Matrix recebe uma dose de seu próprio remédio
Foda-se vocês dois. É assim que Lilly Wachowski respondeu quando, em maio de 2020, Elon Musk e Ivanka Trump se uniram publicamente por tomar a pílula vermelha.
Muita coisa aconteceu desde 1999, quando Lilly e sua irmã Lana Wachowski liberadoO Matrix , introduzindo o conceito de pílula vermelha no vernáculo popular. O filme rapidamente se tornou um fenômeno cultural, sugando o público com sua estética gótica insuportavelmente legal e de tom verde e seu uso inovador de hora da bala e grudando em suas mentes com seus tons filosóficos. Mas se alguma coisa fezO Matrixtão popular e tão atraente, era a mensagem de empoderamento em seu coração:Estamos todos vivendo dentro de sistemas de controle e exploração. Esses sistemas parecem tão inquebráveis quanto as leis da física, mas são apenas ilusões inteligentes – e se pudermos fazer o trabalho duro de acordar, podemos nos tornar mais poderosos do que jamais imaginamos.
O Matrixnão era tímido sobre quais sistemas estava se referindo. Seu herói, Neo ( Keanu Reeves ), começa o filme em um trabalho de escritório corporativo devorador de almas. Os vilões do filme assumem a forma de agentes do governo, e quem ficou por os créditos finais ouvi o Rage Against the Machine gritar sobre os males do imperialismo e da supremacia branca. Muitos espectadores também perceberam – anos antes de as Wachowski se assumirem publicamente como mulheres transgênero – que os temas do filme ressoavam fortemente com a esperança e o medo, a disforia e a euforia, de se rebelar contra o gênero atribuído no nascimento.
Para os millennials que estavam chegando à idade adulta em um mundo já sombrio,O Matrixofereceu uma promessa esperançosa: se nos empenharmos, podemos nos libertar de várias prisões diferentes e nos tornarmos mais verdadeiramente nós mesmos no processo. É por isso que é tão angustiante que, 22 anos depois, a maior e mais duradoura contribuição do filme para a língua inglesa – a frase tomar a pílula vermelha – se tornou uma abreviação de antifeminismo radical e teoria da conspiração de alt-right. Foi tirado daqueles por quem e para quem foi escrito.

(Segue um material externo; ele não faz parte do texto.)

-- pv_equiv track=rewrite | github.com/boburshokhh/edu_atg2 | backend_django/apps/accounts/views.py | _determine_role_from_ldap
-- ===== SOURCE A (Python) =====
-- def _determine_role_from_ldap(ldap_user_info: dict) -> str:
--     """Determine user role from LDAP groups"""
--     groups = ldap_user_info.get('groups', [])
--
--     # Check for admin group
--     admin_groups = ['admin', 'administrators', 'admins', 'domain admins']
--     for group in groups:
--         if group.lower() in [ag.lower() for ag in admin_groups]:
--             return 'admin'
--
--     # Check for instructor group
--     instructor_groups = ['instructor', 'instructors', 'teachers', 'trainers']
--     for group in groups:
--         if group.lower() in [ig.lower() for ig in instructor_groups]:
--             return 'instructor'
--
--     # Default to user
--     return 'user'
-- ===== SOURCE B (Python) =====
-- def _determine_role_from_ldap(ldap_user_info: dict) -> str:
--     """Determine user role from LDAP groups (single pass with priority flags)"""
--     groups = ldap_user_info.get('groups', [])
--     admin_set = {'admin', 'administrators', 'admins', 'domain admins'}
--     instructor_set = {'instructor', 'instructors', 'teachers', 'trainers'}
--     found_admin = False
--     found_instructor = False
--     for group in groups:
--         gl = group.lower()
--         if gl in admin_set:
--             found_admin = True
--             break
--         if gl in instructor_set:
--             found_instructor = True
--     if found_admin:
--         return 'admin'
--     if found_instructor:
--         return 'instructor'
--     return 'user'
-- ===== Notes on version B (the rewrite author's own statement) =====
-- stated objective: alternative
-- what changed: Replaces A's two sequential full scans (each rebuilding a lowercased list comprehension per element) with one single pass that records admin/instructor flags against two precomputed lowercase sets, breaking early on admin, and decides by priority after the loop.
import Mathlib
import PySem

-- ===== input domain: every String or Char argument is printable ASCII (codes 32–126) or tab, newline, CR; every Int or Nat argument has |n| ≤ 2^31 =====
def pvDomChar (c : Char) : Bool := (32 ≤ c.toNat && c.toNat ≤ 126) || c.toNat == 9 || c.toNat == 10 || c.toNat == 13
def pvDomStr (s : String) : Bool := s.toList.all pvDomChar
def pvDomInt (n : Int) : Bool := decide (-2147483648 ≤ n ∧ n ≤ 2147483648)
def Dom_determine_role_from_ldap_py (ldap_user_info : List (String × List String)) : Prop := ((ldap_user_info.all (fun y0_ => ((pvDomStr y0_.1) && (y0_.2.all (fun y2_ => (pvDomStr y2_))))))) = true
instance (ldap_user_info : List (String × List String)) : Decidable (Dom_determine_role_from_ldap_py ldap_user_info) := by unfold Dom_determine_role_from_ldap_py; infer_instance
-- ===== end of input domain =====

-- B: one pass over `groups` with priority flags and two precomputed lowercase sets,
-- instead of A's two sequential full scans; same return value, similar cost.

-- ===== PORT A =====
-- A's first loop: return 'admin' on a match against the per-iteration lowered admin list
def aAdminLoop : List String → Option String
  | [] => none
  | g :: rest =>
    if ((["admin", "administrators", "admins", "domain admins"].map
          (fun ag => PySem.Str.lower ag)).contains (PySem.Str.lower g)) then some "admin"
    else aAdminLoop rest

-- A's second loop: return 'instructor' on a match against the lowered instructor list
def aInstrLoop : List String → Option String
  | [] => none
  | g :: rest =>
    if ((["instructor", "instructors", "teachers", "trainers"].map
          (fun ig => PySem.Str.lower ig)).contains (PySem.Str.lower g)) then some "instructor"
    else aInstrLoop rest

def determine_role_from_ldap_py (ldap_user_info : List (String × List String)) : String :=
  let groups := PySem.Dict.getD (PySem.Dict.mk ldap_user_info) "groups" []
  match aAdminLoop groups with
  | some r => r
  | none =>
    match aInstrLoop groups with
    | some r => r
    | none => "user"

-- ===== PORT B =====
def bAdminSet : PySem.Set String := PySem.Set.ofList ["admin", "administrators", "admins", "domain admins"]
def bInstrSet : PySem.Set String := PySem.Set.ofList ["instructor", "instructors", "teachers", "trainers"]

-- B's single loop: returns (found_admin, found_instructor); breaks when admin is found
def bScan : List String → Bool → Bool × Bool
  | [], fi => (false, fi)
  | g :: rest, fi =>
    let gl := PySem.Str.lower g
    if PySem.Set.contains bAdminSet gl then (true, fi)
    else bScan rest (fi || PySem.Set.contains bInstrSet gl)

def determine_role_from_ldap_py_alt (ldap_user_info : List (String × List String)) : String :=
  let groups := PySem.Dict.getD (PySem.Dict.mk ldap_user_info) "groups" []
  let flags := bScan groups false
  if flags.1 then "admin"
  else if flags.2 then "instructor"
  else "user"

-- ===== PRECONDITION & SPEC =====
def Spec_determine_role_from_ldap_py (ldap_user_info : List (String × List String)) (out : String) : Prop := out = determine_role_from_ldap_py_alt ldap_user_info
instance (ldap_user_info : List (String × List String)) (out : String) : Decidable (Spec_determine_role_from_ldap_py ldap_user_info out) := by unfold Spec_determine_role_from_ldap_py; infer_instance

-- ===== CLAIM (what is proved, stated in full; the proofs are below) =====
def Claim_equal_determine_role_from_ldap_py : Prop := ∀ (ldap_user_info : List (String × List String)), Dom_determine_role_from_ldap_py ldap_user_info → Spec_determine_role_from_ldap_py ldap_user_info (determine_role_from_ldap_py ldap_user_info)

-- ===== LEMMAS AND PROOFS =====

-- A's admin condition and B's admin-set test agree (lowering the four literals is the identity)
lemma adminCond_eq (x : String) :
    ((["admin", "administrators", "admins", "domain admins"].map
        (fun ag => PySem.Str.lower ag)).contains x) = PySem.Set.contains bAdminSet x := rfl

lemma instrCond_eq (x : String) :
    ((["instructor", "instructors", "teachers", "trainers"].map
        (fun ig => PySem.Str.lower ig)).contains x) = PySem.Set.contains bInstrSet x := rfl

-- A's instructor loop can only ever return 'instructor'
lemma aInstrLoop_some (gs : List String) : ∀ r, aInstrLoop gs = some r → r = "instructor" := by
  induction gs with
  | nil => intro r h; simp [aInstrLoop] at h
  | cons g rest ih =>
    intro r h
    simp only [aInstrLoop] at h
    split at h
    · exact (Option.some_inj.mp h).symm
    · exact ih r h

-- the single pass with flags decides exactly like the two sequential scans
lemma bScan_decides (gs : List String) : ∀ fi : Bool,
    (if (bScan gs fi).1 then "admin" else if (bScan gs fi).2 then "instructor" else "user")
      = (match aAdminLoop gs with
         | some r => r
         | none =>
           match aInstrLoop gs with
           | some r => r
           | none => if fi then "instructor" else "user") := by
  induction gs with
  | nil => intro fi; simp [bScan, aAdminLoop, aInstrLoop]
  | cons g rest ih =>
    intro fi
    simp only [bScan, aAdminLoop, aInstrLoop, adminCond_eq, instrCond_eq]
    by_cases ha : PySem.Str.lower g ∈ bAdminSet
    · simp [ha]
    · by_cases hi : PySem.Str.lower g ∈ bInstrSet
      · simp [ha, hi]
        rw [ih true]
        cases h1 : aAdminLoop rest with
        | some r => simp
        | none =>
          simp only []
          cases h2 : aInstrLoop rest with
          | some r => simp [aInstrLoop_some rest r h2]
          | none => simp
      · simp [ha, hi]
        exact ih fi

-- ===== VERDICT (by name: the statement is the Claim_ definition above) =====
theorem determine_role_from_ldap_py_spec : Claim_equal_determine_role_from_ldap_py := by
  intro info _
  unfold Spec_determine_role_from_ldap_py determine_role_from_ldap_py determine_role_from_ldap_py_alt
  exact (bScan_decides (PySem.Dict.getD (PySem.Dict.mk info) "groups" []) false).symm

As Ressurreições Matrix está aqui para levá-lo de volta.
Trinity (Carrie-Anne Moss) e Neo (Keanu Reeves) emO Matrix.Ronald Siemoneit/Sygma/Sygma via Getty Images
Se você não viu os filmes originais ,ou já faz um tempo, a premissa é mais ou menos assim. O mundo como o conhecemos é uma enorme simulação de realidade virtual, criada por máquinas malévolas para aprisionar nossas mentes e extrair energia elétrica de nossos corpos. No mundo real lá fora, no entanto, um pequeno grupo de rebeldes humanos continua a invadir a simulação, arriscando suas vidas para nos oferecer a opção de acordar.
O Matrixé claro que acordar não é algo para ser tomado de ânimo leve. O filme apresenta seu protagonista, Neo, com uma escolha entre duas pílulas: uma pílula azul que manterá sua ignorância feliz e o deixará dormir ou uma pílula vermelha que o despertará para as verdades desagradáveis do mundo real.
Em um 2020 entrevista com a Netflix , Lilly Wachowski confirmou o que alguns suspeitavam há muito tempo - que ao escrever e dirigirO Matrix, ela e sua irmã Lana se basearam fortemente em suas experiências como mulheres transgênero então fechadas. A metáfora trans ficou mais clara nas versões anteriores do roteiro, onde um personagem chamado Switch foi escrito para aparecer como uma mulher dentro do mundo virtual, refletindo sua identidade interna, apesar de ter um corpo mais masculino na realidade física. Os Wachowski removeram esse detalhe para tornar o filme mais palatável para os estúdios, mas muitos outros mais sutis permanecem. Todos que vivem dentro da Matrix não estão realmente vivendo, mas desempenhando um papel ao qual foram forçados – então, quando os personagens escapam, experimentando a liberdade pela primeira vez, eles escolhem novos nomes para si mesmos. Ainda assim, Neo passa o filme lutando contra agentes que o chamam implacavelmente por seu antigo nome, Sr. Anderson, como se zombasse dele por pensar que ele poderia ser qualquer outra pessoa ou algo mais. Nenhuma parte do filme faz os corações trans dispararem como quando nosso protagonista, segundos depois de ser atropelado por um trem do metrô, se livra das garras do agente Smith com uma declaração desafiadora: Meu nome é Neo. (Esse momento é ainda mais pungente à luz do Discurso de Lana Wachowski na festa de gala da Campanha dos Direitos Humanos em 2012, na qual ela revelou que sua infância em um ambiente profundamente desfavorável já a levou perto do suicídio no metrô.)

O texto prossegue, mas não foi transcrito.